Statement: Two CowState::branch() calls from the same Arc<baseline> start with identical state. Any slot readable in branch A is readable in branch B with the same value, before either branch writes anything.

#![allow(unused)]
fn main() {
proptest! {
    #[test]
    fn cow_branches_share_baseline(
        slots in prop::collection::hash_map(
            (any::<[u8; 20]>().prop_map(Address::from), any::<U256>()),
            any::<U256>(),
            1..100
        ),
    ) {
        let baseline = Arc::new(slots.clone());
        let branch_a = CowState::branch(&baseline);
        let branch_b = CowState::branch(&baseline);

        for ((addr, slot), expected) in &slots {
            let a_val = branch_a.read(*addr, *slot);
            let b_val = branch_b.read(*addr, *slot);
            prop_assert_eq!(a_val, Some(*expected));
            prop_assert_eq!(b_val, Some(*expected));
        }
    }
}
}

3.2 Property: Writes to branch A do not appear in branch B [SPEC]
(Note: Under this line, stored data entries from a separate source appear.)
-- pv_equiv track=rewrite | github.com/cnu-cse-datacom/4-week-dataoversound-ack-YoonJu826 | DC02_04_201502091_LeeYunJu.py | decode_bitchunks
-- ===== SOURCE A (Python) =====
-- def decode_bitchunks(chunk_bits, chunks):
--     out_bytes = []
--
--     next_read_chunk = 0
--     next_read_bit = 0
--
--     byte = 0
--     bits_left = 8
--     while next_read_chunk < len(chunks):
--         can_fill = chunk_bits - next_read_bit
--         to_fill = min(bits_left, can_fill)
--         offset = chunk_bits - next_read_bit - to_fill
--         byte <<= to_fill
--         shifted = chunks[next_read_chunk] & (((1 << to_fill) - 1) << offset)
--         byte |= shifted >> offset;
--         bits_left -= to_fill
--         next_read_bit += to_fill
--         if bits_left <= 0:
--
--             out_bytes.append(byte)
--             byte = 0
--             bits_left = 8
--
--         if next_read_bit >= chunk_bits:
--             next_read_chunk += 1
--             next_read_bit -= chunk_bits
--
--     return out_bytes
-- ===== SOURCE B (Python) =====
-- def decode_bitchunks(chunk_bits, chunks):
--     # Flatten all chunks into one MSB-first bit list, then regroup in full bytes.
--     bits = [(c >> (chunk_bits - 1 - j)) & 1 for c in chunks for j in range(chunk_bits)]
--     out_bytes = []
--     for i in range(0, len(bits) - 7, 8):
--         byte = 0
--         for bit in bits[i:i + 8]:
--             byte = byte * 2 + bit
--         out_bytes.append(byte)
--     return out_bytes
-- ===== Notes on version B (the rewrite author's own statement) =====
-- stated objective: simpler
-- what changed: B flattens all chunks into one MSB-first bit list and then regroups it in fixed steps of 8 into full bytes, replacing A's single loop that maintains two read cursors, a partial-byte accumulator and bit-field mask/shift extraction.
import Mathlib
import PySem

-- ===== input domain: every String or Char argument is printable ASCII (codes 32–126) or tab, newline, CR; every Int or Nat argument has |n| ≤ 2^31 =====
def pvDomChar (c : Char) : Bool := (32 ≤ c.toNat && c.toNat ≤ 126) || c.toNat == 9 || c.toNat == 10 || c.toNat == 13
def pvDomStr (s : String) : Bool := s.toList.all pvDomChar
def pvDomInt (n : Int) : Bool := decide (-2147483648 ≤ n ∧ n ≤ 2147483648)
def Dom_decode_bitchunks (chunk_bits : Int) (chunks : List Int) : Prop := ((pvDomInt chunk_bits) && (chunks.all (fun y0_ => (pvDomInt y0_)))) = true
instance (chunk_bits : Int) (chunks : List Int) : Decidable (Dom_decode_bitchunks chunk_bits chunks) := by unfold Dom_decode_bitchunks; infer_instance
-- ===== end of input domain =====

-- B flattens the chunks into one MSB-first bit list and regroups it into full bytes,
-- replacing A's two-cursor partial-byte state machine (objective: simpler; same asymptotic cost).


-- ===== PORT A =====
-- Literal port of A's while-loop. The fuel is a termination bound only: under
-- Pre_ the loop always ends before the fuel does (proved below).  Shift amounts
-- go through .toNat; they are nonnegative whenever the loop runs under Pre_
-- (Python raises ValueError on a negative shift — excluded by Pre_).
def decode_bitchunks_loop (chunk_bits : Int) (chunks : List Int) (fuel : Nat)
    (next_read_chunk next_read_bit byte bits_left : Int) (out_bytes : List Int) : List Int :=
  match fuel with
  | 0 => out_bytes
  | fuel + 1 =>
    if next_read_chunk < (chunks.length : Int) then
      let can_fill := chunk_bits - next_read_bit
      let to_fill := min bits_left can_fill
      let offset := chunk_bits - next_read_bit - to_fill
      let byte1 := byte <<< to_fill.toNat
      let shifted := PySem.Int.band (PySem.List.pyGetD chunks next_read_chunk 0)
        ((((1:Int) <<< to_fill.toNat) - 1) <<< offset.toNat)
      let byte2 := PySem.Int.bor byte1 (shifted >>> offset.toNat)
      let bits_left1 := bits_left - to_fill
      let next_read_bit1 := next_read_bit + to_fill
      let st1 := if bits_left1 ≤ 0 then (out_bytes ++ [byte2], (0:Int), (8:Int)) else (out_bytes, byte2, bits_left1)
      let st2 := if next_read_bit1 ≥ chunk_bits then (next_read_chunk + 1, next_read_bit1 - chunk_bits) else (next_read_chunk, next_read_bit1)
      decode_bitchunks_loop chunk_bits chunks fuel st2.1 st2.2 st1.2.1 st1.2.2 st1.1
    else out_bytes
-- pv_equiv track=rewrite | github.com/dannxdev/code-playground | python/exercises/university-problems/2026/16-01/fase-02/01-exercise/app_data.py | validar_input
-- ===== SOURCE A (Python) =====
-- def validar_input(texto):
--     """
--     Valida que una entrada de usuario sea un texto valido.
--     """
--     # Verificar que el texto sea una cadena de texto válida:
--     if not isinstance(texto, str):
--         return False
--     # Verificar que no esté vacía
--     if len(texto) == 0:
--         return False
--     # Eliminar todos los tipos de espacios en blanco (espacios, tabs, saltos de línea, espacios Unicode)
--     texto_limpio = texto.strip()
--     # Verificar que después de eliminar espacios al inicio y final, aún tenga contenido
--     if len(texto_limpio) == 0:
--         return False
--     # Verificar que NO contenga ningún espacio en blanco en el texto
--     for char in texto_limpio:
--         if char.isspace():
--             return False
--     # Si pasó todas las validaciones, la entrada es válida
--     return True
-- ===== SOURCE B (Python) =====
-- def validar_input(texto):
--     """
--     Valida que una entrada de usuario sea un texto valido.
--     """
--     if not isinstance(texto, str):
--         return False
--     # A single non-whitespace run <=> exactly one whitespace-token.
--     return len(texto.strip().split()) == 1
-- ===== Notes on version B (the rewrite author's own statement) =====
-- stated objective: simpler
-- what changed: Replaces the empty-check plus explicit character-by-character isspace scan of the stripped text with a single tokenization: texto.strip().split() yields exactly one token iff the text has exactly one non-whitespace run.
import Mathlib
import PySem

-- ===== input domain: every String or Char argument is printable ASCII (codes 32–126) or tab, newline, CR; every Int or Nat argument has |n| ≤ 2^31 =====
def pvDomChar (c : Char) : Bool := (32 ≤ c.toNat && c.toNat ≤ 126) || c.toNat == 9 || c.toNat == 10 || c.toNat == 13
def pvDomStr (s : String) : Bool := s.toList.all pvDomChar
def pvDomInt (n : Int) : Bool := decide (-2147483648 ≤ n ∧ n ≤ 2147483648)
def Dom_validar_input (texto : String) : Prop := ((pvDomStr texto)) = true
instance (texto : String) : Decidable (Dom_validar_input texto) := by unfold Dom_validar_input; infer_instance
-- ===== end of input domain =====

-- B replaces A's empty-checks + per-character isspace scan with one tokenization of the stripped text (simpler).

-- ===== PORT A =====
-- the 'for char in texto_limpio: if char.isspace(): return False' loop
def validarA_loop : List Char → Bool
  | [] => true
  | c :: rest => if PySem.Chars.isspace c then false else validarA_loop rest

def validar_input (texto : String) : Bool :=
  if PySem.Str.len texto == 0 then false
  else
    let texto_limpio := PySem.Str.strip texto
    if PySem.Str.len texto_limpio == 0 then false
    else validarA_loop texto_limpio.toList

-- ===== PORT B =====
def validar_input_alt (texto : String) : Bool :=
  (PySem.Str.split₀ (PySem.Str.strip texto)).length == 1

-- ===== PRECONDITION & SPEC =====
def Spec_validar_input (texto : String) (out : Bool) : Prop := out = validar_input_alt texto
instance (texto : String) (out : Bool) : Decidable (Spec_validar_input texto out) := by unfold Spec_validar_input; infer_instance

-- ===== CLAIM (what is proved, stated in full; the proofs are below) =====
def Claim_equal_validar_input : Prop := ∀ (texto : String), Dom_validar_input texto → Spec_validar_input texto (validar_input texto)

-- ===== LEMMAS AND PROOFS =====

theorem go_mono (u : List Char) (cur : List Char) (acc : List (List Char)) :
    acc.length ≤ (PySem.Chars.split₀.go u cur acc).length := by
  induction u generalizing cur acc with
  | nil =>
    simp only [PySem.Chars.split₀.go]
    split <;> simp
  | cons c rest ih =>
    simp only [PySem.Chars.split₀.go]
    split
    · split
      · exact ih _ _
      · calc acc.length ≤ (cur.reverse :: acc).length := by simp
          _ ≤ _ := ih _ _
    · exact ih _ _

theorem go_cur_ne (u : List Char) (cur : List Char) (acc : List (List Char))
    (h : cur ≠ []) : acc.length + 1 ≤ (PySem.Chars.split₀.go u cur acc).length := by
  induction u generalizing cur acc with
  | nil =>
    simp [PySem.Chars.split₀.go, List.isEmpty_iff, h]
  | cons c rest ih =>
    simp only [PySem.Chars.split₀.go]
    split
    · rw [if_neg (by simp [List.isEmpty_iff, h])]
      calc acc.length + 1 = (cur.reverse :: acc).length := by simp
        _ ≤ _ := go_mono _ _ _
    · exact ih _ _ (by simp)

theorem go_has_word (u : List Char) (cur : List Char) (acc : List (List Char))
    (h : ∃ x ∈ u, PySem.Chars.isspace x = false) :
    acc.length + 1 ≤ (PySem.Chars.split₀.go u cur acc).length := by
  induction u generalizing cur acc with
  | nil => simp at h
  | cons c rest ih =>
    simp only [PySem.Chars.split₀.go]
    by_cases hc : PySem.Chars.isspace c = true
    · rw [if_pos hc]
      obtain ⟨x, hx, hxs⟩ := h
      have hxr : x ∈ rest := by
        rcases List.mem_cons.mp hx with h1 | h1
        · subst h1; rw [hc] at hxs; cases hxs
        · exact h1
      split
      · exact ih _ _ ⟨x, hxr, hxs⟩
      · calc acc.length + 1 ≤ (cur.reverse :: acc).length + 1 := by simp
          _ ≤ _ := ih _ _ ⟨x, hxr, hxs⟩
    · rw [if_neg hc]
      exact go_cur_ne _ _ _ (by simp)

theorem go_consume (r : List Char) (u : List Char) (cur : List Char) (acc : List (List Char))
    (h : ∀ x ∈ r, PySem.Chars.isspace x = false) :
    PySem.Chars.split₀.go (r ++ u) cur acc = PySem.Chars.split₀.go u (r.reverse ++ cur) acc := by
  induction r generalizing cur with
  | nil => simp
  | cons c rest ih =>
    have hc : PySem.Chars.isspace c = false := h c (by simp)
    simp only [List.cons_append, PySem.Chars.split₀.go, hc]
    simp only [List.reverse_cons, List.append_assoc, List.singleton_append]
    exact ih (c :: cur) (fun x hx => h x (List.mem_cons_of_mem _ hx))

theorem loop_eq_all (l : List Char) :
    validarA_loop l = l.all (fun c => !PySem.Chars.isspace c) := by
  induction l with
  | nil => rfl
  | cons c rest ih =>
    simp only [validarA_loop, List.all_cons, ih]
    by_cases hc : PySem.Chars.isspace c = true <;> simp [hc]

theorem dropWhile_cons_head {p : Char → Bool} {l : List Char} {c : Char} {d : List Char}
    (h : List.dropWhile p l = c :: d) : p c = false := by
  induction l with
  | nil => simp at h
  | cons a l ih =>
    rw [List.dropWhile_cons] at h
    split at h
    · exact ih h
    · next hpa => injection h with h1 _; subst h1; simpa using hpa

theorem strip_cons_head (cs : List Char) (c : Char) (rest : List Char)
    (h : PySem.Chars.strip cs = c :: rest) : PySem.Chars.isspace c = false := by
  have hpre : PySem.Chars.strip cs <+: PySem.Chars.lstrip cs := by
    unfold PySem.Chars.strip PySem.Chars.rstrip
    refine ⟨((PySem.Chars.lstrip cs).reverse.takeWhile PySem.Chars.isspace).reverse, ?_⟩
    rw [← List.reverse_append, List.takeWhile_append_dropWhile, List.reverse_reverse]
  obtain ⟨tail, htail⟩ := hpre
  rw [h] at htail
  unfold PySem.Chars.lstrip at htail
  exact dropWhile_cons_head htail.symm

theorem strip_getLast? (cs : List Char) (x : Char)
    (h : (PySem.Chars.strip cs).getLast? = some x) : PySem.Chars.isspace x = false := by
  unfold PySem.Chars.strip PySem.Chars.rstrip at h
  rw [List.getLast?_reverse] at h
  cases hdw : List.dropWhile PySem.Chars.isspace (PySem.Chars.lstrip cs).reverse with
  | nil => rw [hdw] at h; simp at h
  | cons a l =>
    rw [hdw] at h
    simp only [List.head?_cons, Option.some.injEq] at h
    subst h
    exact dropWhile_cons_head hdw

-- the whole equivalence for a stripped text t (non-space ends)
theorem key_core (t : List Char)
    (hhead : ∀ c rest, t = c :: rest → PySem.Chars.isspace c = false)
    (hlast : ∀ x, t.getLast? = some x → PySem.Chars.isspace x = false) :
    (if t.length = 0 then false else validarA_loop t)
    = ((PySem.Chars.split₀ t).length == 1) := by
  cases t with
  | nil => simp [PySem.Chars.split₀, PySem.Chars.split₀.go]
  | cons c₀ t0 =>
    rw [if_neg (by simp)]
    set t := c₀ :: t0 with ht
    have htne : t ≠ [] := by simp [ht]
    rw [loop_eq_all]
    by_cases hall : t.all (fun c => !PySem.Chars.isspace c) = true
    · -- all non-space: exactly one token
      rw [hall]
      have hq : ∀ x ∈ t, PySem.Chars.isspace x = false := by
        intro x hx
        simpa using List.all_eq_true.mp hall x hx
      have h1 : PySem.Chars.split₀ t = [t] := by
        unfold PySem.Chars.split₀
        have h2 := go_consume t [] [] [] hq
        simp only [List.append_nil] at h2
        rw [h2]
        simp [PySem.Chars.split₀.go, List.isEmpty_iff, htne]
      rw [h1]; rfl
    · -- a space inside: at least two tokens
      rw [Bool.eq_false_iff.mpr hall]
      have hsp : ∃ x ∈ t, PySem.Chars.isspace x = true := by
        by_contra hno
        push_neg at hno
        exact hall (List.all_eq_true.mpr (fun x hx => by
          cases hxs : PySem.Chars.isspace x
          · simp
          · exact absurd hxs (hno x hx)))
      have hdecomp : t.takeWhile (fun c => !PySem.Chars.isspace c)
          ++ t.dropWhile (fun c => !PySem.Chars.isspace c) = t :=
        List.takeWhile_append_dropWhile
      have hc0 : PySem.Chars.isspace c₀ = false := hhead c₀ t0 rfl
      -- r is a nonempty cons
      have hr : t.takeWhile (fun c => !PySem.Chars.isspace c)
          = c₀ :: t0.takeWhile (fun c => !PySem.Chars.isspace c) := by
        rw [ht, List.takeWhile_cons, if_pos (by simp [hc0])]
      have hrall : ∀ x ∈ t.takeWhile (fun c => !PySem.Chars.isspace c),
          PySem.Chars.isspace x = false := by
        intro x hx
        simpa using List.mem_takeWhile_imp hx
      -- d is a nonempty cons headed by a space
      have hdne : t.dropWhile (fun c => !PySem.Chars.isspace c) ≠ [] := by
        intro hdnil
        obtain ⟨x, hx, hxs⟩ := hsp
        rw [← hdecomp, hdnil, List.append_nil] at hx
        rw [hrall x hx] at hxs; cases hxs
      obtain ⟨c, d', hcd⟩ := List.exists_cons_of_ne_nil hdne
      have hc : PySem.Chars.isspace c = true := by
        have := dropWhile_cons_head hcd
        simpa using this
      -- the last char of t is non-space, so d' is nonempty and holds a non-space char
      have hd'ne : d' ≠ [] := by
        intro hnil
        have hlt : t.getLast? = some c := by
          conv_lhs => rw [← hdecomp, hcd, hnil]
          simp
        rw [hlast c hlt] at hc; cases hc
      rcases List.eq_nil_or_concat d' with hnil | ⟨init, b, hb⟩
      · exact absurd hnil hd'ne
      have hbmem : b ∈ d' := by rw [hb]; simp
      have hbns : PySem.Chars.isspace b = false := by
        apply hlast
        conv_lhs => rw [← hdecomp, hcd, hb]
        rw [show (t.takeWhile (fun c => !PySem.Chars.isspace c) ++ c :: init.concat b)
             = (t.takeWhile (fun c => !PySem.Chars.isspace c) ++ c :: init).concat b by simp]
        rw [List.concat_eq_append, List.getLast?_concat]
      -- count tokens
      have hge : 2 ≤ (PySem.Chars.split₀ t).length := by
        unfold PySem.Chars.split₀
        conv_rhs => rw [← hdecomp, hcd]
        rw [go_consume _ (c :: d') [] [] hrall]
        simp only [PySem.Chars.split₀.go, hc, if_pos, List.append_nil]
        rw [if_neg (by simp [List.isEmpty_iff, hr])]
        have h3 := go_has_word d' [] [(t.takeWhile (fun c => !PySem.Chars.isspace c)).reverse.reverse]
          ⟨b, hbmem, hbns⟩
        simpa using h3
      have hne1 : (PySem.Chars.split₀ t).length ≠ 1 := by omega
      simp [hne1]

-- the equivalence on the List Char side, for any text
theorem key_list (cs : List Char) :
    (if cs.length = 0 then false
     else if (PySem.Chars.strip cs).length = 0 then false
     else validarA_loop (PySem.Chars.strip cs))
    = ((PySem.Chars.split₀ (PySem.Chars.strip cs)).length == 1) := by
  by_cases hcs : cs.length = 0
  · have h0 : cs = [] := List.length_eq_zero_iff.mp hcs
    subst h0
    simp [PySem.Chars.strip, PySem.Chars.lstrip, PySem.Chars.rstrip,
      PySem.Chars.split₀, PySem.Chars.split₀.go]
  · rw [if_neg hcs]
    by_cases htn : (PySem.Chars.strip cs).length = 0
    · rw [if_pos htn]
      rw [List.length_eq_zero_iff.mp htn]
      simp [PySem.Chars.split₀, PySem.Chars.split₀.go]
    · rw [if_neg htn]
      have h := key_core (PySem.Chars.strip cs) (strip_cons_head cs) (strip_getLast? cs)
      rw [if_neg htn] at h
      exact h

-- ===== VERDICT (by name: the statement is the Claim_ definition above) =====
theorem validar_input_spec : Claim_equal_validar_input := by
  intro texto _
  unfold Spec_validar_input validar_input validar_input_alt
  have hsplit : (PySem.Str.split₀ (PySem.Str.strip texto)).length
      = (PySem.Chars.split₀ (PySem.Chars.strip texto.toList)).length := by
    calc (PySem.Str.split₀ (PySem.Str.strip texto)).length
        = (List.map String.toList (PySem.Str.split₀ (PySem.Str.strip texto))).length := by
          rw [List.length_map]
      _ = (PySem.Chars.split₀ (PySem.Str.strip texto).toList).length := by
          rw [PySem.Str.split₀_map_toList]
      _ = _ := by rw [PySem.Str.toList_strip]
  simp only [PySem.Str.len_eq, PySem.Str.toList_strip, hsplit, beq_iff_eq, Nat.cast_eq_zero]
  simpa using key_list texto.toList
Statement: After branch_a.write(addr, slot, new_value), branch_b.read(addr, slot) still returns the baseline value (or None if the slot was not in the baseline). This is the core isolation guarantee.

#![allow(unused)]
fn main() {
proptest! {
    #[test]
    fn cow_branches_are_isolated(
        addr in any::<[u8; 20]>().prop_map(Address::from),
        slot in any::<U256>(),
        baseline_val in any::<U256>(),
        branch_a_val in any::<U256>(),
    ) {
        let baseline = Arc::new(
            [((addr, slot), baseline_val)].into_iter().collect()
        );
        let mut branch_a = CowState::branch(&baseline);
        let branch_b = CowState::branch(&baseline);

        branch_a.write(addr, slot, branch_a_val);

        // Branch B must still see baseline.
        prop_assert_eq!(branch_b.read(addr, slot), Some(baseline_val));
        // Branch A sees its own write.
        prop_assert_eq!(branch_a.read(addr, slot), Some(branch_a_val));
    }
}
}

3.3 Property: Baseline is never mutated [SPEC]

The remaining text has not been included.